Aren't both these views of science oversimplifications? I mean, in practice most of the people making use of the work scientists have done aren't really testing the scientists' work for themselves (they're kinda doing it implicitly by making use of that work, but the whole point is that they are confident it's not going to fail).
Reality certainly is the ultimate arbiter, but regrettably we don't get to ask Reality directly whether our theories are correct; all we can do is test them somewhat (in some cases it's not even clear how to begin doing that; I'm looking at you, string theory) and that testing is done by fallible people using fallible equipment, and in many cases it's very difficult to do in a way that actually lets you separate the signal from the noise, and most of us aren't well placed to evaluate how fallibly it's been done in any given case, and in practice usually we have to fall back on something like "scientific consensus" after all.

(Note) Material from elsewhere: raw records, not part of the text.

-- pv_equiv track=rewrite | github.com/namjmnam/Compounder | wordsimilar.py | aroundIndex
-- ===== SOURCE A (Python) =====
-- def aroundIndex(indexlist, maxindex, distance=2):
--     out = []
--     for i in indexlist:
--         temp = list(range(i-distance,i+1+distance))
--         for j in temp:
--             # if j >=0 and j < maxindex and j not in indexlist: out.append(j) # 자신이 포함된 어절의 인덱스 포함 안함
--             if j >=0 and j < maxindex: out.append(j)
--     out = list(dict.fromkeys(out))
--     out.sort()
--     return out
-- ===== SOURCE B (Python) =====
-- def aroundIndex(indexlist, maxindex, distance=2):
--     # Sort a copy, sweep merging clamped windows into intervals; output is
--     # emitted already sorted and duplicate-free (no dedup/sort pass needed).
--     out = []
--     lo = hi = None
--     for i in sorted(indexlist):
--         a = max(0, i - distance)
--         b = min(maxindex - 1, i + distance)
--         if a > b:
--             continue
--         if lo is None:
--             lo, hi = a, b
--         elif a <= hi + 1:
--             hi = max(hi, b)
--         else:
--             out.extend(range(lo, hi + 1))
--             lo, hi = a, b
--     if lo is not None:
--         out.extend(range(lo, hi + 1))
--     return out
-- ===== Notes on version B (the rewrite author's own statement) =====
-- stated objective: faster
-- what changed: Instead of emitting every window element per index and then deduplicating with dict.fromkeys and sorting, B sorts a copy of the indices once and sweeps them merging clamped windows into maximal intervals, emitting each output element exactly once already in order.
import Mathlib
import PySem

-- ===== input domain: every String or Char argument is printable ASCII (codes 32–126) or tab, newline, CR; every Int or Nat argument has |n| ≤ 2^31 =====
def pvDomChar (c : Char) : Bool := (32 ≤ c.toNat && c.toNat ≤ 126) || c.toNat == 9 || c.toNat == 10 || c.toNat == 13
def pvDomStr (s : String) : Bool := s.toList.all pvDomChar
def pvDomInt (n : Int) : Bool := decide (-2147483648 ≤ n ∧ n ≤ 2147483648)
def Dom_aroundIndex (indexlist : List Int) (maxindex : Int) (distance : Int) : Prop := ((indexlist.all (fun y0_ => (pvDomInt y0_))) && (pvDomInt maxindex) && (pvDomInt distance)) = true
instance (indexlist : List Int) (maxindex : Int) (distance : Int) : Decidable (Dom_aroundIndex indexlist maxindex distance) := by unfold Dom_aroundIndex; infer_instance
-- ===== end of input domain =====

-- B replaces A's emit-all-windows + dict-dedup + sort by a single interval-merging
-- sweep over a sorted copy of the indices, emitting each output element once, in order.

-- ===== PORT A =====
def aroundIndex (indexlist : List Int) (maxindex : Int) (distance : Int) : List Int :=
  -- out = []; for i in indexlist: for j in range(i-distance, i+1+distance): if 0<=j<maxindex: out.append(j)
  let out : List Int := indexlist.foldl (fun out i =>
    (PySem.List.pyRange (i - distance) (i + 1 + distance) 1).foldl
      (fun out j => if 0 ≤ j ∧ j < maxindex then out ++ [j] else out) out) []
  -- out = list(dict.fromkeys(out)); out.sort()
  PySem.List.sorted (PySem.List.dedup out) (fun x => x) false

-- ===== PORT B =====
-- one loop step of B's sweep (state: output so far, current open interval [lo,hi] or none)
def aiStep (maxindex : Int) (distance : Int)
    (st : List Int × Option (Int × Int)) (i : Int) : List Int × Option (Int × Int) :=
  let a := max 0 (i - distance)
  let b := min (maxindex - 1) (i + distance)
  if a > b then st
  else
    match st.2 with
    | none => (st.1, some (a, b))
    | some (lo, hi) =>
      if a ≤ hi + 1 then (st.1, some (lo, max hi b))
      else (st.1 ++ PySem.List.pyRange lo (hi + 1) 1, some (a, b))

-- final flush: 'if lo is not None: out.extend(range(lo, hi+1))'
def aiFlush (st : List Int × Option (Int × Int)) : List Int :=
  match st.2 with
  | none => st.1
  | some (lo, hi) => st.1 ++ PySem.List.pyRange lo (hi + 1) 1

def aroundIndex_alt (indexlist : List Int) (maxindex : Int) (distance : Int) : List Int :=
  aiFlush ((PySem.List.sorted indexlist (fun x => x) false).foldl
    (aiStep maxindex distance) ([], none))

-- ===== PRECONDITION & SPEC =====
def Spec_aroundIndex (indexlist : List Int) (maxindex : Int) (distance : Int) (out : List Int) : Prop := out = aroundIndex_alt indexlist maxindex distance
instance (indexlist : List Int) (maxindex : Int) (distance : Int) (out : List Int) : Decidable (Spec_aroundIndex indexlist maxindex distance out) := by unfold Spec_aroundIndex; infer_instance

-- ===== CLAIM (what is proved, stated in full; the proofs are below) =====
def Claim_equal_aroundIndex : Prop := ∀ (indexlist : List Int) (maxindex : Int) (distance : Int), Dom_aroundIndex indexlist maxindex distance → Spec_aroundIndex indexlist maxindex distance (aroundIndex indexlist maxindex distance)

-- ===== LEMMAS AND PROOFS =====

-- A's accumulated list contains exactly the clamped window elements.
lemma memA (indexlist : List Int) (mx d j : Int) :
    (j ∈ indexlist.foldl (fun out i =>
      (PySem.List.pyRange (i - d) (i + 1 + d) 1).foldl
        (fun out j => if 0 ≤ j ∧ j < mx then out ++ [j] else out) out) []) ↔
    (0 ≤ j ∧ j < mx ∧ ∃ i, i ∈ indexlist ∧ i - d ≤ j ∧ j ≤ i + d) := by
  have h1 : ∀ (out : List Int) (i : Int),
      (PySem.List.pyRange (i - d) (i + 1 + d) 1).foldl
        (fun out j => if 0 ≤ j ∧ j < mx then out ++ [j] else out) out
      = out ++ (PySem.List.pyRange (i - d) (i + 1 + d) 1).filter
          (fun j => decide (0 ≤ j ∧ j < mx)) := by
    intro out i
    exact PySem.List.foldl_append_ite_eq_filter _ _ _
  rw [PySem.List.foldl_congr_mem indexlist _ (fun out i =>
      out ++ (PySem.List.pyRange (i - d) (i + 1 + d) 1).filter
        (fun j => decide (0 ≤ j ∧ j < mx))) [] (fun acc x _ => h1 acc x)]
  rw [PySem.List.foldl_append_eq_flatMap]
  simp only [List.nil_append, List.mem_flatMap, List.mem_filter,
    PySem.List.mem_pyRange_one, decide_eq_true_eq]
  constructor
  · rintro ⟨i, hi, ⟨hj1, hj2⟩, hj3, hj4⟩
    exact ⟨hj3, hj4, i, hi, by omega, by omega⟩
  · rintro ⟨h0, hmx, i, hi, hw1, hw2⟩
    exact ⟨i, hi, ⟨by omega, by omega⟩, h0, hmx⟩

-- Invariant of B's sweep while an interval [lo,hi] is open.
lemma sweep_inv (mx d : Int) : ∀ (t acc : List Int) (lo hi : Int),
    t.Pairwise (· ≤ ·) →
    acc.Pairwise (· < ·) →
    (∀ x ∈ acc, x + 1 < lo) →
    lo ≤ hi →
    (∀ i ∈ t, lo ≤ max 0 (i - d)) →
    (aiFlush (t.foldl (aiStep mx d) (acc, some (lo, hi)))).Pairwise (· < ·) ∧
    ∀ j, (j ∈ aiFlush (t.foldl (aiStep mx d) (acc, some (lo, hi)))) ↔
      (j ∈ acc ∨ (lo ≤ j ∧ j ≤ hi) ∨
        (0 ≤ j ∧ j < mx ∧ ∃ i, i ∈ t ∧ i - d ≤ j ∧ j ≤ i + d)) := by
  intro t
  induction t with
  | nil =>
    intro acc lo hi _ hacc hlt hlohi _
    simp only [List.foldl_nil, aiFlush]
    constructor
    · refine List.pairwise_append.2 ⟨hacc, PySem.List.pairwise_lt_pyRange_one _ _, ?_⟩
      intro x hx y hy
      have := hlt x hx
      have := (PySem.List.mem_pyRange_one).1 hy
      omega
    · intro j
      simp only [List.mem_append, PySem.List.mem_pyRange_one, List.not_mem_nil]
      constructor
      · rintro (h | h)
        · exact Or.inl h
        · exact Or.inr (Or.inl (by omega))
      · rintro (h | h | ⟨_, _, _, h, _⟩)
        · exact Or.inl h
        · exact Or.inr (by omega)
        · exact h.elim
  | cons i t ih =>
    intro acc lo hi hsort hacc hlt hlohi hlo
    have hsort' : t.Pairwise (· ≤ ·) := hsort.tail
    have hhead : ∀ i' ∈ t, i ≤ i' := fun i' h => (List.pairwise_cons.1 hsort).1 i' h
    have hloa : lo ≤ max 0 (i - d) := hlo i (List.mem_cons_self)
    simp only [List.foldl_cons]
    by_cases hab : max 0 (i - d) > min (mx - 1) (i + d)
    · -- empty window: state unchanged, i contributes nothing
      have hstep : aiStep mx d (acc, some (lo, hi)) i = (acc, some (lo, hi)) := by
        simp [aiStep, hab]
      rw [hstep]
      obtain ⟨hp, hm⟩ := ih acc lo hi hsort' hacc hlt hlohi (fun i' h => hlo i' (List.mem_cons_of_mem _ h))
      refine ⟨hp, fun j => ?_⟩
      rw [hm j]
      constructor
      · rintro (h | h | ⟨h0, hmx, i', hi', hw⟩)
        · exact Or.inl h
        · exact Or.inr (Or.inl h)
        · exact Or.inr (Or.inr ⟨h0, hmx, i', List.mem_cons_of_mem _ hi', hw⟩)
      · rintro (h | h | ⟨h0, hmx, i', hi', hw⟩)
        · exact Or.inl h
        · exact Or.inr (Or.inl h)
        · rcases List.mem_cons.1 hi' with rfl | hi'
          · omega
          · exact Or.inr (Or.inr ⟨h0, hmx, i', hi', hw⟩)
    · by_cases hmerge : max 0 (i - d) ≤ hi + 1
      · -- window overlaps/adjoins current interval: extend it
        have hstep : aiStep mx d (acc, some (lo, hi)) i
            = (acc, some (lo, max hi (min (mx - 1) (i + d)))) := by
          simp [aiStep, hab, hmerge]
        rw [hstep]
        obtain ⟨hp, hm⟩ := ih acc lo (max hi (min (mx - 1) (i + d))) hsort' hacc hlt
          (by omega) (fun i' h => hlo i' (List.mem_cons_of_mem _ h))
        refine ⟨hp, fun j => ?_⟩
        rw [hm j]
        constructor
        · rintro (h | h | ⟨h0, hmx, i', hi', hw⟩)
          · exact Or.inl h
          · by_cases hj : j ≤ hi
            · exact Or.inr (Or.inl ⟨h.1, hj⟩)
            · exact Or.inr (Or.inr ⟨by omega, by omega, i, List.mem_cons_self, by omega, by omega⟩)
          · exact Or.inr (Or.inr ⟨h0, hmx, i', List.mem_cons_of_mem _ hi', hw⟩)
        · rintro (h | h | ⟨h0, hmx, i', hi', hw⟩)
          · exact Or.inl h
          · exact Or.inr (Or.inl ⟨h.1, by omega⟩)
          · rcases List.mem_cons.1 hi' with rfl | hi'
            · exact Or.inr (Or.inl (by omega))
            · exact Or.inr (Or.inr ⟨h0, hmx, i', hi', hw⟩)
      · -- gap: flush [lo,hi] and open a new interval
        have hstep : aiStep mx d (acc, some (lo, hi)) i
            = (acc ++ PySem.List.pyRange lo (hi + 1) 1,
               some (max 0 (i - d), min (mx - 1) (i + d))) := by
          simp [aiStep, hab, hmerge]
        rw [hstep]
        have hacc' : (acc ++ PySem.List.pyRange lo (hi + 1) 1).Pairwise (· < ·) := by
          refine List.pairwise_append.2 ⟨hacc, PySem.List.pairwise_lt_pyRange_one _ _, ?_⟩
          intro x hx y hy
          have := hlt x hx
          have := (PySem.List.mem_pyRange_one).1 hy
          omega
        have hlt' : ∀ x ∈ acc ++ PySem.List.pyRange lo (hi + 1) 1, x + 1 < max 0 (i - d) := by
          intro x hx
          rcases List.mem_append.1 hx with hx | hx
          · have := hlt x hx; omega
          · have := (PySem.List.mem_pyRange_one).1 hx; omega
        obtain ⟨hp, hm⟩ := ih (acc ++ PySem.List.pyRange lo (hi + 1) 1)
          (max 0 (i - d)) (min (mx - 1) (i + d)) hsort' hacc' hlt' (by omega)
          (fun i' h => by have := hhead i' h; omega)
        refine ⟨hp, fun j => ?_⟩
        rw [hm j]
        simp only [List.mem_append, PySem.List.mem_pyRange_one]
        constructor
        · rintro ((h | h) | h | ⟨h0, hmx, i', hi', hw⟩)
          · exact Or.inl h
          · exact Or.inr (Or.inl (by omega))
          · exact Or.inr (Or.inr ⟨by omega, by omega, i, List.mem_cons_self, by omega, by omega⟩)
          · exact Or.inr (Or.inr ⟨h0, hmx, i', List.mem_cons_of_mem _ hi', hw⟩)
        · rintro (h | h | ⟨h0, hmx, i', hi', hw⟩)
          · exact Or.inl (Or.inl h)
          · exact Or.inl (Or.inr (by omega))
          · rcases List.mem_cons.1 hi' with rfl | hi'
            · exact Or.inr (Or.inl (by omega))
            · exact Or.inr (Or.inr ⟨h0, hmx, i', hi', hw⟩)

-- The sweep from the initial (no interval open) state.
lemma sweep_none (mx d : Int) : ∀ t : List Int, t.Pairwise (· ≤ ·) →
    (aiFlush (t.foldl (aiStep mx d) ([], none))).Pairwise (· < ·) ∧
    ∀ j, (j ∈ aiFlush (t.foldl (aiStep mx d) ([], none))) ↔
      (0 ≤ j ∧ j < mx ∧ ∃ i, i ∈ t ∧ i - d ≤ j ∧ j ≤ i + d) := by
  intro t
  induction t with
  | nil =>
    intro _
    simp [aiFlush]
  | cons i t ih =>
    intro hsort
    have hsort' : t.Pairwise (· ≤ ·) := hsort.tail
    have hhead : ∀ i' ∈ t, i ≤ i' := fun i' h => (List.pairwise_cons.1 hsort).1 i' h
    simp only [List.foldl_cons]
    by_cases hab : max 0 (i - d) > min (mx - 1) (i + d)
    · have hstep : aiStep mx d ([], none) i = ([], none) := by
        simp [aiStep, hab]
      rw [hstep]
      obtain ⟨hp, hm⟩ := ih hsort'
      refine ⟨hp, fun j => ?_⟩
      rw [hm j]
      constructor
      · rintro ⟨h0, hmx, i', hi', hw⟩
        exact ⟨h0, hmx, i', List.mem_cons_of_mem _ hi', hw⟩
      · rintro ⟨h0, hmx, i', hi', hw⟩
        rcases List.mem_cons.1 hi' with rfl | hi'
        · omega
        · exact ⟨h0, hmx, i', hi', hw⟩
    · have hstep : aiStep mx d ([], none) i
          = ([], some (max 0 (i - d), min (mx - 1) (i + d))) := by
        simp [aiStep, hab]
      rw [hstep]
      obtain ⟨hp, hm⟩ := sweep_inv mx d t [] (max 0 (i - d)) (min (mx - 1) (i + d))
        hsort' List.Pairwise.nil (by simp) (by omega)
        (fun i' h => by have := hhead i' h; omega)
      refine ⟨hp, fun j => ?_⟩
      rw [hm j]
      simp only [List.not_mem_nil, false_or]
      constructor
      · rintro (h | ⟨h0, hmx, i', hi', hw⟩)
        · exact ⟨by omega, by omega, i, List.mem_cons_self, by omega, by omega⟩
        · exact ⟨h0, hmx, i', List.mem_cons_of_mem _ hi', hw⟩
      · rintro ⟨h0, hmx, i', hi', hw⟩
        rcases List.mem_cons.1 hi' with rfl | hi'
        · exact Or.inl (by omega)
        · exact Or.inr ⟨h0, hmx, i', hi', hw⟩

-- ===== VERDICT (by name: the statement is the Claim_ definition above) =====
theorem aroundIndex_spec : Claim_equal_aroundIndex := by
  intro indexlist mx d _
  unfold Spec_aroundIndex aroundIndex aroundIndex_alt
  have hsorted : (PySem.List.sorted indexlist (fun x => x) false).Pairwise (· ≤ ·) :=
    PySem.List.sorted_pairwise indexlist (fun x => x)
  obtain ⟨hp, hm⟩ := sweep_none mx d (PySem.List.sorted indexlist (fun x => x) false) hsorted
  refine PySem.List.sorted_eq_of_perm_of_pairwise_lt _ _ _ ?_ hp
  refine (List.perm_ext_iff_of_nodup (hp.imp fun h => ne_of_lt h) (PySem.List.nodup_dedup _)).2 ?_
  intro j
  rw [hm j, PySem.List.mem_dedup, memA]
  constructor
  · rintro ⟨h0, hmx, i, hi, hw⟩
    exact ⟨h0, hmx, i, (PySem.List.mem_sorted _ _ _ _).1 hi, hw⟩
  · rintro ⟨h0, hmx, i, hi, hw⟩
    exact ⟨h0, hmx, i, (PySem.List.mem_sorted _ _ _ _).2 hi, hw⟩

I think you and MattG are at cross purposes about the role he sees for calibration in science. The process by which actual primary scientific work becomes useful to people who aren't specialists in the field goes something like this:
Calibration (in the sense we're talking about here) isn't of much relevance to Alice when she's doing the primary research. She will report that the Daily Mail is positively associated with brain cancer in rats (RR=1.3, n=50, CI=[1.1,1.5], p=0.01, etc., etc., etc.) and that's more or less it. (I take it that's the point you've been making.)
But Bob's opinion about the carcenogenicity of the Daily Mail (having read Alice's papers) is an altogether slipperier thing; and the opinion to which he and Beth and the others converge is slipperier still. It'll depend on their assessment of how likely it is that Alice made a mistake, how likely it is that Aloysius's results are fraudulent given that he took a large grant from the DMG Media Propaganda Fund, etc.; and on how strongly Bob is influenced when he hears Bill say "... and of course we all know what a shoddy operation Alex's lab is."
It is in these later stages that better calibration could be valuable, and that I think Matt would like to see more explicit reference to it. He would like Bob and Bill and Beth and the rest to be explicit about what they think and why and how confidently, and he would like the consensus-generating process to involve weighing people's opinions more or less heavily when they are known to be better or worse at the sort of subjective judgement required to decide how completely to mistrust Aloysius because of his funding.
I'm not terribly convinced that that would actually help much, for what it's worth. But I don't think what Matt's saying is invalidated by pointing out that Alice's publications don't talk about (this kind of) calibration.